PROBLEM DESCRIPTION: Locate the line with "intro k h1 h2" in the material. Copy that line and each one after it, through the last, exactly and with nothing else.

SUPPLIED DATA:
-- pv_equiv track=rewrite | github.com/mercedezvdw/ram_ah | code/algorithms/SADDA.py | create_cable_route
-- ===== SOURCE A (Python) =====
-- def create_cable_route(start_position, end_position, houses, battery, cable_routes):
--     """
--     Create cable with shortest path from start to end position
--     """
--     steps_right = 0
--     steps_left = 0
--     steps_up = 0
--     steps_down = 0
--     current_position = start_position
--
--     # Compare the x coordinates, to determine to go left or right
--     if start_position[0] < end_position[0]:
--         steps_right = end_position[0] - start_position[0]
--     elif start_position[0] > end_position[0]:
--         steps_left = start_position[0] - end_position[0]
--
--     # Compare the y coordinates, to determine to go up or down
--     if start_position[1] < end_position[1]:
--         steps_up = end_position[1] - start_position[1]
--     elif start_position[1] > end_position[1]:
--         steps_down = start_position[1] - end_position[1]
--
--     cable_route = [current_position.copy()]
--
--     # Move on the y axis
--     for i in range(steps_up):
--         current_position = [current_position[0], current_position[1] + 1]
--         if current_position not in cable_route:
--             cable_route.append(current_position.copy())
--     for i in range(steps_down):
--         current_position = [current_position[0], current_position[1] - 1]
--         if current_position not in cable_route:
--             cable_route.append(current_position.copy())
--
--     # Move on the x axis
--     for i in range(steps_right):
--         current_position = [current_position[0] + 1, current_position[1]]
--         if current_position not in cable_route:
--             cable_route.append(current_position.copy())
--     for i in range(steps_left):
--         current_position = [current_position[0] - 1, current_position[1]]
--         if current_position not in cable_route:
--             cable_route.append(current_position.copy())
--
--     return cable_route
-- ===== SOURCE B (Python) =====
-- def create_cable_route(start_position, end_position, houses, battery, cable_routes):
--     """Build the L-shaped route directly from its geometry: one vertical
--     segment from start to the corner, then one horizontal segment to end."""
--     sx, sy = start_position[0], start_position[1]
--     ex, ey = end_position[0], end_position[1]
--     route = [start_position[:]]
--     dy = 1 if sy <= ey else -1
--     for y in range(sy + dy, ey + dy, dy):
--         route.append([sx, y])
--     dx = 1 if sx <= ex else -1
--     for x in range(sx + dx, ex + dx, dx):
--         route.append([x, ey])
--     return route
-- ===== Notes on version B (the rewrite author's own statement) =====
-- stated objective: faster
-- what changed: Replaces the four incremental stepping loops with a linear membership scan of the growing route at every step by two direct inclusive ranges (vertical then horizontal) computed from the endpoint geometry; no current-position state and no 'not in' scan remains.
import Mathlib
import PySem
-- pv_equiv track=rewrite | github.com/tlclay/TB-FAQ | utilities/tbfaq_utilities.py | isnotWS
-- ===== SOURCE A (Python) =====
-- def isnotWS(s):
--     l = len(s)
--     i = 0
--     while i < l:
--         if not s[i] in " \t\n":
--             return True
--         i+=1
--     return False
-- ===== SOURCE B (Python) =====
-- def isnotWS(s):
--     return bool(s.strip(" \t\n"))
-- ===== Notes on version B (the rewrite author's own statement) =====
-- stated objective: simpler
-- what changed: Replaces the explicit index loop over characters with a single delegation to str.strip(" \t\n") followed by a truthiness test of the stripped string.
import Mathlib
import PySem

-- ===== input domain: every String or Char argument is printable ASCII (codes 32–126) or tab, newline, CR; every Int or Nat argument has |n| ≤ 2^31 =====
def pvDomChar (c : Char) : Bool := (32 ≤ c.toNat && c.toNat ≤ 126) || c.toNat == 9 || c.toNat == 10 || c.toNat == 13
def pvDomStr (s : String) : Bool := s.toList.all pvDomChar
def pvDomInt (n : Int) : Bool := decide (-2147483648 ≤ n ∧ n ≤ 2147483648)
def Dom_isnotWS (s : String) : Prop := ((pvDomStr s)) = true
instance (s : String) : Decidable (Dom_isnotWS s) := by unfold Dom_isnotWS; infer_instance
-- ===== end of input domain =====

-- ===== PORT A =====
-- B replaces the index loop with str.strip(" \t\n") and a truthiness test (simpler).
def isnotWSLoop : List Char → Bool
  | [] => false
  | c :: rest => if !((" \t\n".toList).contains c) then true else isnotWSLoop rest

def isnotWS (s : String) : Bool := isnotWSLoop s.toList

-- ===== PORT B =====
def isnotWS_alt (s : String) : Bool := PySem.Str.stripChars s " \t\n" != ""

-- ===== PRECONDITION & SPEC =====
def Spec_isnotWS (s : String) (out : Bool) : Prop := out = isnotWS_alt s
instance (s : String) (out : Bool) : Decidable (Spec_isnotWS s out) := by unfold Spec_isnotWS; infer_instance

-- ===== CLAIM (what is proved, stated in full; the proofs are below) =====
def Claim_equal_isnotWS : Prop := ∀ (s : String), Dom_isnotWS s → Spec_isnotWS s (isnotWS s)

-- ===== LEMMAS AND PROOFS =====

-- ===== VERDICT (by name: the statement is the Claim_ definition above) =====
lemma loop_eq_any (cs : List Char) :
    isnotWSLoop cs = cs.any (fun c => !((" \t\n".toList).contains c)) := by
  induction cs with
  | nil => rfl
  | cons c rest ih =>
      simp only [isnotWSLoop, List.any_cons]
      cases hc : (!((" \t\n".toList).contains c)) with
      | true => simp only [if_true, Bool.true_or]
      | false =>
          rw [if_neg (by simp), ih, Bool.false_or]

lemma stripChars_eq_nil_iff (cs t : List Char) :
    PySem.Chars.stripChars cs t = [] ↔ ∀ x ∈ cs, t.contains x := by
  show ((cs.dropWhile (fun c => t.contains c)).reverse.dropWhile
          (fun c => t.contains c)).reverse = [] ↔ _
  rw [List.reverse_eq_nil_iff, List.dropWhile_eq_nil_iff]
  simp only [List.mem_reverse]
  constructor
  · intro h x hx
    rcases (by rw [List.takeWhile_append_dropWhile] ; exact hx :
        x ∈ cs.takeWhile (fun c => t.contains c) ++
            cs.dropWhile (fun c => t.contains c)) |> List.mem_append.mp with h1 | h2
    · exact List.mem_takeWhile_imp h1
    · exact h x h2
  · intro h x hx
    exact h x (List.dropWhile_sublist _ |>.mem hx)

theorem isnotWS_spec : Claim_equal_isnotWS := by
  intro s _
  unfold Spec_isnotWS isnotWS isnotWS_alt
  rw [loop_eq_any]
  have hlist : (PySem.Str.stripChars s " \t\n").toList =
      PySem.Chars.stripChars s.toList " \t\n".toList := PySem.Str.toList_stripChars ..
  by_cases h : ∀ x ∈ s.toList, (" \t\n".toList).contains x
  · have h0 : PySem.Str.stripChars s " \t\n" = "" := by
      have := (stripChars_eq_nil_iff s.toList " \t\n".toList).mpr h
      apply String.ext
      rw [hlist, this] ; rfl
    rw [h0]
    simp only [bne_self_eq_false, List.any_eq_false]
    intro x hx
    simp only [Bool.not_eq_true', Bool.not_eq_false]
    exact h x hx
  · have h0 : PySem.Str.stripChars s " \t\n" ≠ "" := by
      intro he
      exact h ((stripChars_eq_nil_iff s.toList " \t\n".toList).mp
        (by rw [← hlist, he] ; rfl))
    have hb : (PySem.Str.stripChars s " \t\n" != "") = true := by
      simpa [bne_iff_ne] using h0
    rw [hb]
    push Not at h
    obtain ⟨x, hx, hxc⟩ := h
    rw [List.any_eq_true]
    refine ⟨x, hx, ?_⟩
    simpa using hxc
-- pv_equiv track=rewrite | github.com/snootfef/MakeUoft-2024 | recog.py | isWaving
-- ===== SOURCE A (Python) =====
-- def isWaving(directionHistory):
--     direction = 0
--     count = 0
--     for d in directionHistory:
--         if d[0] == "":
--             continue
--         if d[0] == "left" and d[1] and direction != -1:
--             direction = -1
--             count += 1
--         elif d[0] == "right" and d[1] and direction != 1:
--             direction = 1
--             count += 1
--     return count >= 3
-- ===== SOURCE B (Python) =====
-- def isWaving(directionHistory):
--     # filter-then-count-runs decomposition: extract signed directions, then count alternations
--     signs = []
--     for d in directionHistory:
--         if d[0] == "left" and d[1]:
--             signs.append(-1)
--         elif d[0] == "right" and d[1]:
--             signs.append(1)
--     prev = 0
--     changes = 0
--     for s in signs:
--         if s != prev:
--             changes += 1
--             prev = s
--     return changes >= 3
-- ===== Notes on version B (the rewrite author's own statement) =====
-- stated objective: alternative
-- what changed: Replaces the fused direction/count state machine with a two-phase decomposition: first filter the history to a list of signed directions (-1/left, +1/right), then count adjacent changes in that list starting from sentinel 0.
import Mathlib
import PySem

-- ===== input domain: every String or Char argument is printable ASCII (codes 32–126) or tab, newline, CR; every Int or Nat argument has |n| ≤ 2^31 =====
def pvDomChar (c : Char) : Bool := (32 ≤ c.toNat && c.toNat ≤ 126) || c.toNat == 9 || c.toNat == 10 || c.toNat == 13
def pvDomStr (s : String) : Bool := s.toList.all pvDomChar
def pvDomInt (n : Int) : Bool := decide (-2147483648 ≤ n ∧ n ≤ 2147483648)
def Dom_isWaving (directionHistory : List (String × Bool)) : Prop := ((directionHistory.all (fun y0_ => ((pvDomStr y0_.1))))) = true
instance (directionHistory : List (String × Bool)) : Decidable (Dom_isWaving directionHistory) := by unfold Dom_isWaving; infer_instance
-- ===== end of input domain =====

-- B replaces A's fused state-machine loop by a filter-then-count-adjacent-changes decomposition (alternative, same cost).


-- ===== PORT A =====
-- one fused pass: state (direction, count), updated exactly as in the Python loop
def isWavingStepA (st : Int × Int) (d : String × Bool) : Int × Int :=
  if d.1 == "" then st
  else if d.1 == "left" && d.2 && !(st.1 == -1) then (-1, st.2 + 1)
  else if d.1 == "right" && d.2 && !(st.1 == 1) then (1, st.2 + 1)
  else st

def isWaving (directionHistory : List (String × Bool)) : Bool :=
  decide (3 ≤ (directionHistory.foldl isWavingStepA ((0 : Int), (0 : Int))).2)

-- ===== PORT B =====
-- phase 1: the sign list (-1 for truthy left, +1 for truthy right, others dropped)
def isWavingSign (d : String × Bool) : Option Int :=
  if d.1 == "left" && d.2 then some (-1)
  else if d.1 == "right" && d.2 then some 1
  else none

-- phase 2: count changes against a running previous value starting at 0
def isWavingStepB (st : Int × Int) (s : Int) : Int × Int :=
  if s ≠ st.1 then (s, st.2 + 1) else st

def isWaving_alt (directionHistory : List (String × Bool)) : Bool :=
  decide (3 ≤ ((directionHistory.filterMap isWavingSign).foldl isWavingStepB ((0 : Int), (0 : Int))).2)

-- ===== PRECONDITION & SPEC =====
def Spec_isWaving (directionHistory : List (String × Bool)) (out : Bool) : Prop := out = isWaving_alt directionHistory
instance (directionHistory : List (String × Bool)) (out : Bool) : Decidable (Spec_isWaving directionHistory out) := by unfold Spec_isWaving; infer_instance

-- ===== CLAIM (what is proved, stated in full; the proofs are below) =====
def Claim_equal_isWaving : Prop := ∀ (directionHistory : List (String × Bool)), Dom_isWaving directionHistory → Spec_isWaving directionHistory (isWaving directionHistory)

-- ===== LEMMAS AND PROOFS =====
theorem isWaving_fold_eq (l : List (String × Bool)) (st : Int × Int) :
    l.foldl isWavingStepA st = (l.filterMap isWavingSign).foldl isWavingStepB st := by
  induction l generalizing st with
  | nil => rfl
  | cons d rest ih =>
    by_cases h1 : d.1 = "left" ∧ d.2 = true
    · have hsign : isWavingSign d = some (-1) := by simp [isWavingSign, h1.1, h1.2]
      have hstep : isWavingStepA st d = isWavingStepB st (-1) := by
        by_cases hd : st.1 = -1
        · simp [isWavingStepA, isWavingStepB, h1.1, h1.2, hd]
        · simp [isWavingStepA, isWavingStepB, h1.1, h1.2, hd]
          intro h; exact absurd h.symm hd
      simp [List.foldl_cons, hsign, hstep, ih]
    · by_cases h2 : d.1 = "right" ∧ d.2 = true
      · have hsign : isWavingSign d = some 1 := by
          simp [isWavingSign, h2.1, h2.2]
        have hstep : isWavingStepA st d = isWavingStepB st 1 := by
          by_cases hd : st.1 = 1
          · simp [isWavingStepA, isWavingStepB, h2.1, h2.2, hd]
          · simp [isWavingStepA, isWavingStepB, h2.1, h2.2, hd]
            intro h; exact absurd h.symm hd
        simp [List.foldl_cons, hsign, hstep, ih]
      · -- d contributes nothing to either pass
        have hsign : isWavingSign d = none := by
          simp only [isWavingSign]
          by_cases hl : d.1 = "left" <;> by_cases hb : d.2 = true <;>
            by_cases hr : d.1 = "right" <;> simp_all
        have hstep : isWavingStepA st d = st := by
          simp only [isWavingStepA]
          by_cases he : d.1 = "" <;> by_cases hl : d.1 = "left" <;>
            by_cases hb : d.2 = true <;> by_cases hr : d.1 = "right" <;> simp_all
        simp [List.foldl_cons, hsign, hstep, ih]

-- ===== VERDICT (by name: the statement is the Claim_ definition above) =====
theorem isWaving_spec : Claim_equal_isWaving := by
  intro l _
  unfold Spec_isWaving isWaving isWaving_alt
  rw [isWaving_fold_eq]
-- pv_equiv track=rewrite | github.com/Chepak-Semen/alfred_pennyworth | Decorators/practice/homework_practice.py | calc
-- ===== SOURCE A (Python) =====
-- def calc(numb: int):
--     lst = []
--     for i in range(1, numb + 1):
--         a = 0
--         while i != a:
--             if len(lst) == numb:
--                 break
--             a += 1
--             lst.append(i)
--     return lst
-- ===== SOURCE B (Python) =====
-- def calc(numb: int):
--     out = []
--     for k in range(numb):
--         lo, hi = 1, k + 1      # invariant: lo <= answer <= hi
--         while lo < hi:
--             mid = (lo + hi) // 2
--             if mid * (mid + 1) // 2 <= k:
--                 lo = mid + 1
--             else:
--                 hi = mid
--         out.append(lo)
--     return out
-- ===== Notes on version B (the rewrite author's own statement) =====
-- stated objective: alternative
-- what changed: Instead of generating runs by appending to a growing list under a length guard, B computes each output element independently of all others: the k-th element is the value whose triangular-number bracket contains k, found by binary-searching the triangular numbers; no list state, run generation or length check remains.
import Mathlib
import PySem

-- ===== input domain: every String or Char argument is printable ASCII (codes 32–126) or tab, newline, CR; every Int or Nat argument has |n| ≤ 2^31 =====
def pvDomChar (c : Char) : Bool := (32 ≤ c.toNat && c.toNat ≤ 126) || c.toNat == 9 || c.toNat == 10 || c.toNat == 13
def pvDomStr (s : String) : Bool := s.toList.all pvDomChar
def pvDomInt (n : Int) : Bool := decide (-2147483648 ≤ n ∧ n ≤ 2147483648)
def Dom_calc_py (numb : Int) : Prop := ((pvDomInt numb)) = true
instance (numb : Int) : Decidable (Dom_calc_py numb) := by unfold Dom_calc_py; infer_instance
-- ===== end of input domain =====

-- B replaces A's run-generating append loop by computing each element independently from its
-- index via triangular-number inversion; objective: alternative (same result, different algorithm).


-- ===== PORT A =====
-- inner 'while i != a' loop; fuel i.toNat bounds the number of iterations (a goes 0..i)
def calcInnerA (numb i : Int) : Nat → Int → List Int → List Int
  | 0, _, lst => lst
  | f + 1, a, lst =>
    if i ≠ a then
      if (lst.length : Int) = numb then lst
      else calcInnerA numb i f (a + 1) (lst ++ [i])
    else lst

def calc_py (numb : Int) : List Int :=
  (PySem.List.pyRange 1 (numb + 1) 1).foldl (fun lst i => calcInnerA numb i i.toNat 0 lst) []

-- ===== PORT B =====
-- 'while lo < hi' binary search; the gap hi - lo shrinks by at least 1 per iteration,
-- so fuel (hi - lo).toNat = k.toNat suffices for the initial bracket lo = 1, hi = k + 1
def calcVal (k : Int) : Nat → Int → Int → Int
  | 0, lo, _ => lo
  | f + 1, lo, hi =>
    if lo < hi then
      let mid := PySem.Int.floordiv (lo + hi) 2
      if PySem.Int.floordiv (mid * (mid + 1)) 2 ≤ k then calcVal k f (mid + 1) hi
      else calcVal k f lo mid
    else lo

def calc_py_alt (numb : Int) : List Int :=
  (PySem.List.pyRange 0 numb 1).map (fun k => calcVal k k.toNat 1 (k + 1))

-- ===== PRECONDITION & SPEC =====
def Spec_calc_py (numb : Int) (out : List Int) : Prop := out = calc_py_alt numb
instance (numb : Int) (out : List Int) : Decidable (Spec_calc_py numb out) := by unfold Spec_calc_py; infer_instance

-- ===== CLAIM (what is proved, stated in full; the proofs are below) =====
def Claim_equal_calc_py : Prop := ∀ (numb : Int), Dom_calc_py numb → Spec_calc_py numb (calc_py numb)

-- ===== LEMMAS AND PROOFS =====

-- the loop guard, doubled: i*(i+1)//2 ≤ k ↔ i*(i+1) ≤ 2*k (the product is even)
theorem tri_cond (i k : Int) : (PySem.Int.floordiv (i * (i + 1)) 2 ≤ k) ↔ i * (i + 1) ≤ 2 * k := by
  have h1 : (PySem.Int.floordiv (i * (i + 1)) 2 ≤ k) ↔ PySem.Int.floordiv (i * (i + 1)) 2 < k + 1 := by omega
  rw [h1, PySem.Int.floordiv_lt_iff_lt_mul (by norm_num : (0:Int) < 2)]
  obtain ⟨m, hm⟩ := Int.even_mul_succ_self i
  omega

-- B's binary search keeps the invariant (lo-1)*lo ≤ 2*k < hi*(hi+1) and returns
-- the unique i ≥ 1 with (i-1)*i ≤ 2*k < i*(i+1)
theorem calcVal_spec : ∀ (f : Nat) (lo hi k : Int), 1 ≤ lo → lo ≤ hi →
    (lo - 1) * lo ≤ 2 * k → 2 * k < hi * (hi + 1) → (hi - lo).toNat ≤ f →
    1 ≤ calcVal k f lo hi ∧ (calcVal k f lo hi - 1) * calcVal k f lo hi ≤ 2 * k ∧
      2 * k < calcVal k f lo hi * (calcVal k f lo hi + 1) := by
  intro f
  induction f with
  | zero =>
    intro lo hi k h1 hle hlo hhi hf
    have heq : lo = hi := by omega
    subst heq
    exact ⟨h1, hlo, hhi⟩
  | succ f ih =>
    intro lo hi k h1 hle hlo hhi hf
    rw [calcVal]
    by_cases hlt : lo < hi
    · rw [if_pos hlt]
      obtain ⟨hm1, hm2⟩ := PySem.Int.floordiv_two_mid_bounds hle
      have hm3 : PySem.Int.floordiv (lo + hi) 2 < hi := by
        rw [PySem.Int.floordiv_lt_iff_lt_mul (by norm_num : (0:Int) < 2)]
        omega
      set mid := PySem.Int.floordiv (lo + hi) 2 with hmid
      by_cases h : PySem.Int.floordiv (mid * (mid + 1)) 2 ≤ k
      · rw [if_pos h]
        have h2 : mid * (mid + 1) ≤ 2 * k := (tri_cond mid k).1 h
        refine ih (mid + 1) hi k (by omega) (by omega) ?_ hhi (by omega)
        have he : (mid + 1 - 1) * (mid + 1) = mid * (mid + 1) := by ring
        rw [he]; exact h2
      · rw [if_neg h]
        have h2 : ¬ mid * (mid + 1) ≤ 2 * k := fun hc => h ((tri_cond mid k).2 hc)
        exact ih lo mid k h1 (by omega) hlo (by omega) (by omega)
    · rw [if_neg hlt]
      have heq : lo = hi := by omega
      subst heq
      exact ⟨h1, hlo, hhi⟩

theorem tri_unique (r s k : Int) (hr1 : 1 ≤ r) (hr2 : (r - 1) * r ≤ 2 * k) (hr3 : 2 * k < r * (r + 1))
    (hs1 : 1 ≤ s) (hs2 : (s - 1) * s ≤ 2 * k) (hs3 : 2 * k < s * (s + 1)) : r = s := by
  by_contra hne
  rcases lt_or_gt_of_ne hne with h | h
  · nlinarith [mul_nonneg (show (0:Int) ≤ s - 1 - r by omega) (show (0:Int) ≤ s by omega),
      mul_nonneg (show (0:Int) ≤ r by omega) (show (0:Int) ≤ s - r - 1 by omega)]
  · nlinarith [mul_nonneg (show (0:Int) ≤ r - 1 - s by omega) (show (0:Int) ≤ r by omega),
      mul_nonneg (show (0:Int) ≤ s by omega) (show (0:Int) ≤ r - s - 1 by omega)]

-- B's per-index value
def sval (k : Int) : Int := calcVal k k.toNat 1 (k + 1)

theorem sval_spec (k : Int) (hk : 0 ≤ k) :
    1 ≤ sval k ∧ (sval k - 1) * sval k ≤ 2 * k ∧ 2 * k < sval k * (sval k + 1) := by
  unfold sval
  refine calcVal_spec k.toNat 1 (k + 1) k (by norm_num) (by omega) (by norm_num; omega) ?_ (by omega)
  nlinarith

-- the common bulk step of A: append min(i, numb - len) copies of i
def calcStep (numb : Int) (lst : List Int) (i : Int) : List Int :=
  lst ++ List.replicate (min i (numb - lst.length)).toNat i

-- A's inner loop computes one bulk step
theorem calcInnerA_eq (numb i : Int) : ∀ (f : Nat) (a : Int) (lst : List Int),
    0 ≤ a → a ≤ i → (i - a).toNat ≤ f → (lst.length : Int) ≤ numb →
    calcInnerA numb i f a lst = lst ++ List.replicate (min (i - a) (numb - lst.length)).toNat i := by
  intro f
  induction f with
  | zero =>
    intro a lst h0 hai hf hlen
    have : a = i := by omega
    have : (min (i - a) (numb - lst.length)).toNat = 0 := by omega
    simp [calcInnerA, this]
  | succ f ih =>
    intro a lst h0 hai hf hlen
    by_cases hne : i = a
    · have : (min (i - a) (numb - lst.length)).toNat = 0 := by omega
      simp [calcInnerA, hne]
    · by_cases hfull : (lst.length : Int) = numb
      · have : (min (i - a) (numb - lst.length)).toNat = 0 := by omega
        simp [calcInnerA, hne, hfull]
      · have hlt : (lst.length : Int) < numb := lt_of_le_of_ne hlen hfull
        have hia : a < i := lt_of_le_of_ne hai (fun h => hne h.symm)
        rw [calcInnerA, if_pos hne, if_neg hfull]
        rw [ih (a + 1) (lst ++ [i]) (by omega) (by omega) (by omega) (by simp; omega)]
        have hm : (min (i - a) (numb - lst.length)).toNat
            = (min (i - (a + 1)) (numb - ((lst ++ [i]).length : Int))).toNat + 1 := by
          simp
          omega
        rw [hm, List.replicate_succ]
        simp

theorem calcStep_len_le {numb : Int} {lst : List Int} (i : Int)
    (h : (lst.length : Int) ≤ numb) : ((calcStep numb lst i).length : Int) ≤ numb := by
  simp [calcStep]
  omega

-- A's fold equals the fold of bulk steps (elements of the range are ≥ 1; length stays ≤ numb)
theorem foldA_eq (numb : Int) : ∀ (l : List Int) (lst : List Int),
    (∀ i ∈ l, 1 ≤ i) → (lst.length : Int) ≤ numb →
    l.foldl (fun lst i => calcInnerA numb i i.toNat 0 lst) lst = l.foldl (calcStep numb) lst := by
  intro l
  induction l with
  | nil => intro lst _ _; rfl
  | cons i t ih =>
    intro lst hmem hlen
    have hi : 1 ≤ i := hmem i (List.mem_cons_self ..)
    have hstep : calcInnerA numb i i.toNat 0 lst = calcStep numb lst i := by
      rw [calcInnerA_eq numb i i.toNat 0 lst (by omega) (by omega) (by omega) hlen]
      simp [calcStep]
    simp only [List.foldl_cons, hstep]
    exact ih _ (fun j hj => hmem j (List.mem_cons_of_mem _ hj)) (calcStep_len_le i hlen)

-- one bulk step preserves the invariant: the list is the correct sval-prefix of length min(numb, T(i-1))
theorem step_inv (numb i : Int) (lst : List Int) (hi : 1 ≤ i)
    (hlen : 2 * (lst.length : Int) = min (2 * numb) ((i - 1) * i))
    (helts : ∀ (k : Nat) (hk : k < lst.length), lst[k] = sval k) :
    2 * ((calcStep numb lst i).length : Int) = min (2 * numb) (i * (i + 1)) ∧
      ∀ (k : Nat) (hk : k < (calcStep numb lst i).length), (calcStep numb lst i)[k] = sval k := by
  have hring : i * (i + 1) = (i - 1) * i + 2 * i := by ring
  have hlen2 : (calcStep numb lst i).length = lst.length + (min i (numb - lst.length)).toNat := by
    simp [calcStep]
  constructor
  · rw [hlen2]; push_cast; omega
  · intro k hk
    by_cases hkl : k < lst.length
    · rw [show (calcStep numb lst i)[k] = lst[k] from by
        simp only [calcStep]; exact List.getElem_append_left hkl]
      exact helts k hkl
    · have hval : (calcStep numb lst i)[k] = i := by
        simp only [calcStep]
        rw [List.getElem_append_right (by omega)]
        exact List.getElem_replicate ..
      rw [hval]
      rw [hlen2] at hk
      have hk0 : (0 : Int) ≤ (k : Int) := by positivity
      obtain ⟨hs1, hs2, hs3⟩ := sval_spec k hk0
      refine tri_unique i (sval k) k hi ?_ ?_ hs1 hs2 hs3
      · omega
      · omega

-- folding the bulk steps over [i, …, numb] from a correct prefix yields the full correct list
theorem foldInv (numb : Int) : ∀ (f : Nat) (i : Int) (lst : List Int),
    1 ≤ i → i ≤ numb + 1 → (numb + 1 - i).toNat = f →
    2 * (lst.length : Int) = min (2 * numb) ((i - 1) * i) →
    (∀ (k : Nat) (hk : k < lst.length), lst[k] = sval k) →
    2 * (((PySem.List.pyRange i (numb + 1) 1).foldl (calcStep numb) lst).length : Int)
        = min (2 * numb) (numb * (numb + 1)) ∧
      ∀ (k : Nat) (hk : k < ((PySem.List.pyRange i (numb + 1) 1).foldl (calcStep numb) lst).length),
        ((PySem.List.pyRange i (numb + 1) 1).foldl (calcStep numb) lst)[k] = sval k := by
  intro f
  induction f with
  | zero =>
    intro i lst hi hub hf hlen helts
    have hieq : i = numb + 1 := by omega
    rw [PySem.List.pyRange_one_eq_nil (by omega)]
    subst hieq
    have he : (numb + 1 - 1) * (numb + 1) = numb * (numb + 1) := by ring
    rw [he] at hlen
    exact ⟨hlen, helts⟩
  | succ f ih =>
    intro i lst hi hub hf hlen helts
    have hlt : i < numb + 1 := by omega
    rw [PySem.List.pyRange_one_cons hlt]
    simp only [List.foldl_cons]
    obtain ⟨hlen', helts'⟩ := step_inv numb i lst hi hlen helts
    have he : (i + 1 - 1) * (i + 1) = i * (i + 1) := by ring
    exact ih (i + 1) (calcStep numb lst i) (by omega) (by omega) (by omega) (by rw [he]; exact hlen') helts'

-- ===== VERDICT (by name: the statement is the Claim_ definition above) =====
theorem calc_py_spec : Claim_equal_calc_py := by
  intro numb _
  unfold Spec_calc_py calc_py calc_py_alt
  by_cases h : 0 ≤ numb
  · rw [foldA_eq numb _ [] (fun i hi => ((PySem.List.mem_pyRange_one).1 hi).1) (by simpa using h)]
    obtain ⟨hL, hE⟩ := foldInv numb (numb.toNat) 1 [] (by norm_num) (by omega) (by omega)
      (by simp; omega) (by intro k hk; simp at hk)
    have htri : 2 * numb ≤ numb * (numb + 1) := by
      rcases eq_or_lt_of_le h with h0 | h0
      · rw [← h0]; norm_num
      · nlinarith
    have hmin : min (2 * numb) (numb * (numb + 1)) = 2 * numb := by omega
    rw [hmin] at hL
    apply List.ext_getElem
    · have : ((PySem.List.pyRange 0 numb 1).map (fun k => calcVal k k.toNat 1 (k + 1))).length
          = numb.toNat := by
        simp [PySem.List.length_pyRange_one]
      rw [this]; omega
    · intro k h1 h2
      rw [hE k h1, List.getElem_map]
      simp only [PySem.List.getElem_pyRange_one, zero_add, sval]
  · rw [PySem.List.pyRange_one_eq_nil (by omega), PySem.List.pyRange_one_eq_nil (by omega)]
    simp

EXERCISE SOLUTION:
    · intro k h1 h2
      rw [hE k h1, List.getElem_map]
      simp only [PySem.List.getElem_pyRange_one, zero_add, sval]
  · rw [PySem.List.pyRange_one_eq_nil (by omega), PySem.List.pyRange_one_eq_nil (by omega)]
    simp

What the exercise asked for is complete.